The report indicated the facility's DON, Administrator, and abuse coordinator were notified of the incident; in response, Fireside reassigned E.A. to care for other residents, investigated the allegation, conducted an abuse in-service training, and notified the individual who held power of attorney on behalf of Resident 1.  CMS Ex. 8 at 2.  Fireside advised TDADS that its investigation was inconclusive regarding the truth of the allegation and that, following the investigation, it would continue conducting abuse in-services and implement one-on-one counseling about how to work with difficult residents.  Id.

TDADS conducted a survey beginning August 3, 2016.  As part of that investigation, the state agency surveyor interviewed several facility staff members, including E.A., the DON, and the abuse coordinator.  E.A. told the surveyor that, following the allegation by Resident 1, she was reassigned to another hall of the facility and took care of the residents in that hall.  CMS Ex. 9 at 4; CMS Ex. 11 at 3.  Facility records confirm that E.A. worked on July 17, 18, and 19, 2016.  CMS Ex. 12 at 6.  Fireside does not dispute (and indeed appears to concede) that E.A. cared for residents on those days.  P. Br. at 6.
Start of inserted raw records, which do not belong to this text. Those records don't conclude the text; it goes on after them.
-- pv_equiv track=rewrite | github.com/Muhmdk/Air-Traffic-Control | services/runway/app/domain/runway.py | conflicts_with_active
-- ===== SOURCE A (Python) =====
-- RUNWAY_CONFLICT_GROUPS: dict[str, str] = {
--     "RWY_05": "A", "RWY_23": "A",
--     "RWY_06L": "A", "RWY_24R": "A",
--     "RWY_06R": "A", "RWY_24L": "A",
--     "RWY_15L": "B", "RWY_33R": "B",
--     "RWY_15R": "B", "RWY_33L": "B",
-- }
--
-- def conflicts_with_active(runway_id: str, active_runways: set[str]) -> bool:
--     """Return True if runway_id conflicts with any currently active runway."""
--     my_group = RUNWAY_CONFLICT_GROUPS.get(runway_id)
--     if my_group is None:
--         return False
--     for active_rwy in active_runways:
--         other_group = RUNWAY_CONFLICT_GROUPS.get(active_rwy)
--         if other_group is not None and other_group != my_group:
--             return True
--     return False
-- ===== SOURCE B (Python) =====
-- RUNWAY_CONFLICT_GROUPS: dict[str, str] = {
--     "RWY_05": "A", "RWY_23": "A",
--     "RWY_06L": "A", "RWY_24R": "A",
--     "RWY_06R": "A", "RWY_24L": "A",
--     "RWY_15L": "B", "RWY_33R": "B",
--     "RWY_15R": "B", "RWY_33L": "B",
-- }
--
-- # Precomputed adjacency: for each known runway, the frozenset of runways it conflicts with.
-- CONFLICTS_WITH: dict[str, frozenset[str]] = {
--     r: frozenset(s for s, h in RUNWAY_CONFLICT_GROUPS.items() if h != g)
--     for r, g in RUNWAY_CONFLICT_GROUPS.items()
-- }
--
-- def conflicts_with_active(runway_id: str, active_runways: set[str]) -> bool:
--     """Return True if runway_id conflicts with any currently active runway."""
--     return not CONFLICTS_WITH.get(runway_id, frozenset()).isdisjoint(active_runways)
-- ===== Notes on version B (the rewrite author's own statement) =====
-- stated objective: alternative
-- what changed: Replaces the per-query scan that looks up each active runway's group with a precomputed inverted adjacency table (runway -> frozenset of conflicting runways) built once at module level; the query becomes a single set-disjointness test against the active runways with no group lookups at all.
import Mathlib
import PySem

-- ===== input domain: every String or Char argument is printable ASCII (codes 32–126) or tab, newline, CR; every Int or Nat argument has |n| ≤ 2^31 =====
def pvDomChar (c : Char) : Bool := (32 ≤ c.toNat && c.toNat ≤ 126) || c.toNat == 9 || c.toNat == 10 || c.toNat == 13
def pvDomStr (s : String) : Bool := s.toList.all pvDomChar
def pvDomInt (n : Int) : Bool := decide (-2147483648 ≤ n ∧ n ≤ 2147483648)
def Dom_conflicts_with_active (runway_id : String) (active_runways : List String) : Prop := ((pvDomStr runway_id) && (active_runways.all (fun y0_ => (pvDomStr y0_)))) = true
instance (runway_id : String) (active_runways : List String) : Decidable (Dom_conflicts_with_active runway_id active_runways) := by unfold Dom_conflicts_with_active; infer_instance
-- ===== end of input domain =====

-- B precomputes an inverted conflict-adjacency table (runway -> set of conflicting
-- runways) once, so the query is a single set-disjointness test with no group
-- lookups per active runway. Objective: alternative (different data structure).

-- ===== PORT A =====
def runwayConflictGroups : PySem.Dict String String :=
  PySem.Dict.ofList
  [("RWY_05", "A"), ("RWY_23", "A"),
   ("RWY_06L", "A"), ("RWY_24R", "A"),
   ("RWY_06R", "A"), ("RWY_24L", "A"),
   ("RWY_15L", "B"), ("RWY_33R", "B"),
   ("RWY_15R", "B"), ("RWY_33L", "B")]

-- the for-loop of A with its early `return True`
def convScan (my_group : String) : List String → Bool
  | [] => false
  | active_rwy :: rest =>
    match PySem.Dict.get? runwayConflictGroups active_rwy with
    | some other_group => if other_group ≠ my_group then true else convScan my_group rest
    | none => convScan my_group rest

def conflicts_with_active (runway_id : String) (active_runways : List String) : Bool :=
  match PySem.Dict.get? runwayConflictGroups runway_id with
  | none => false
  | some my_group => convScan my_group active_runways

-- ===== PORT B =====
-- module-level dict comprehension: runway -> frozenset of runways it conflicts with
def conflictsWith : PySem.Dict String (PySem.Set String) :=
  PySem.Dict.ofList ((runwayConflictGroups.items).map (fun p =>
    (p.1, PySem.Set.ofList ((runwayConflictGroups.items).filterMap
      (fun q => if q.2 ≠ p.2 then some q.1 else none)))))

def conflicts_with_active_alt (runway_id : String) (active_runways : List String) : Bool :=
  !(PySem.Set.isdisjoint (PySem.Dict.getD conflictsWith runway_id PySem.Set.empty) active_runways)

-- ===== PRECONDITION & SPEC =====
def Spec_conflicts_with_active (runway_id : String) (active_runways : List String) (out : Bool) : Prop := out = conflicts_with_active_alt runway_id active_runways
instance (runway_id : String) (active_runways : List String) (out : Bool) : Decidable (Spec_conflicts_with_active runway_id active_runways out) := by unfold Spec_conflicts_with_active; infer_instance

-- ===== CLAIM (what is proved, stated in full; the proofs are below) =====
def Claim_equal_conflicts_with_active : Prop := ∀ (runway_id : String) (active_runways : List String), Dom_conflicts_with_active runway_id active_runways → Spec_conflicts_with_active runway_id active_runways (conflicts_with_active runway_id active_runways)

-- ===== LEMMAS AND PROOFS =====

-- the two adjacency rows of the precomputed table
def othersA : List String := ["RWY_15L", "RWY_33R", "RWY_15R", "RWY_33L"]
def othersB : List String := ["RWY_05", "RWY_23", "RWY_06L", "RWY_24R", "RWY_06R", "RWY_24L"]

theorem groups_mk : runwayConflictGroups = PySem.Dict.mk
  [("RWY_05", "A"), ("RWY_23", "A"),
   ("RWY_06L", "A"), ("RWY_24R", "A"),
   ("RWY_06R", "A"), ("RWY_24L", "A"),
   ("RWY_15L", "B"), ("RWY_33R", "B"),
   ("RWY_15R", "B"), ("RWY_33L", "B")] := by decide

theorem cw_mk : conflictsWith = PySem.Dict.mk
  [("RWY_05", othersA), ("RWY_23", othersA),
   ("RWY_06L", othersA), ("RWY_24R", othersA),
   ("RWY_06R", othersA), ("RWY_24L", othersA),
   ("RWY_15L", othersB), ("RWY_33R", othersB),
   ("RWY_15R", othersB), ("RWY_33L", othersB)] := by decide

-- every string falls in one of three lookup cases, and the two tables agree on them
set_option maxHeartbeats 1600000 in
theorem main_cases (r : String) :
    (PySem.Dict.get? runwayConflictGroups r = none ∧ PySem.Dict.get? conflictsWith r = none)
    ∨ (PySem.Dict.get? runwayConflictGroups r = some "A" ∧ PySem.Dict.get? conflictsWith r = some othersA)
    ∨ (PySem.Dict.get? runwayConflictGroups r = some "B" ∧ PySem.Dict.get? conflictsWith r = some othersB) := by
  rw [groups_mk, cw_mk]
  simp only [PySem.Dict.get?_mk_cons]
  split_ifs <;> simp_all [PySem.Dict.get?]

-- membership in a row characterises "has a group different from mine"
theorem hS_A (r : String) :
    (∃ g', PySem.Dict.get? runwayConflictGroups r = some g' ∧ g' ≠ "A") ↔ r ∈ othersA := by
  rw [groups_mk]
  simp only [PySem.Dict.get?_mk_cons]
  split_ifs <;> simp_all [othersA, PySem.Dict.get?] <;>
    (and_intros <;> (intro h; subst h; simp_all))

theorem hS_B (r : String) :
    (∃ g', PySem.Dict.get? runwayConflictGroups r = some g' ∧ g' ≠ "B") ↔ r ∈ othersB := by
  rw [groups_mk]
  simp only [PySem.Dict.get?_mk_cons]
  split_ifs <;> simp_all [othersB, PySem.Dict.get?] <;>
    (and_intros <;> (intro h; subst h; simp_all))

-- A's scan returns true iff some active runway has a group differing from my_group
theorem convScan_eq_true_iff (my_group : String) (l : List String) :
    convScan my_group l = true ↔
      ∃ r ∈ l, ∃ g, PySem.Dict.get? runwayConflictGroups r = some g ∧ g ≠ my_group := by
  induction l with
  | nil => simp [convScan]
  | cons r rest ih =>
    cases h : PySem.Dict.get? runwayConflictGroups r with
    | none => simp [convScan, h, ih]
    | some g =>
      by_cases hg : g = my_group
      · subst hg; simp [convScan, h, ih]
      · simp [convScan, h, hg]

-- the scan equals the disjointness test against the corresponding adjacency row
theorem scan_vs (g : String) (S : List String)
    (hS : ∀ r, (∃ g', PySem.Dict.get? runwayConflictGroups r = some g' ∧ g' ≠ g) ↔ r ∈ S)
    (act : List String) : convScan g act = !(PySem.Set.isdisjoint S act) := by
  rw [Bool.eq_iff_iff, convScan_eq_true_iff, Bool.not_eq_true', ← Bool.not_eq_true]
  rw [PySem.Set.isdisjoint_iff]
  push Not
  constructor
  · rintro ⟨r, hr, hex⟩; exact ⟨r, (hS r).1 hex, hr⟩
  · rintro ⟨x, hx, hxa⟩; exact ⟨x, hxa, (hS x).2 hx⟩

-- ===== VERDICT (by name: the statement is the Claim_ definition above) =====
theorem conflicts_with_active_spec : Claim_equal_conflicts_with_active := by
  intro runway_id active_runways _
  unfold Spec_conflicts_with_active conflicts_with_active conflicts_with_active_alt
  rcases main_cases runway_id with ⟨hg, hc⟩ | ⟨hg, hc⟩ | ⟨hg, hc⟩ <;>
    rw [hg, PySem.Dict.getD_eq_get?_getD, hc]
  · simp [PySem.Set.isdisjoint, PySem.Set.empty]
  · exact scan_vs "A" othersA hS_A active_runways
  · exact scan_vs "B" othersB hS_B active_runways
Both the DON and the facility's abuse coordinator learned of Resident 1's allegation against E.A. directly from Resident 1, as evidenced in a contemporaneous report of that interview dated July 17, 2016.  They permitted E.A. to continue working and switched her room assignments with another CNA so E.A. would not be assigned to Resident 1's room anymore.  CMS Ex. 9 at 2; CMS Ex. 11 at 3.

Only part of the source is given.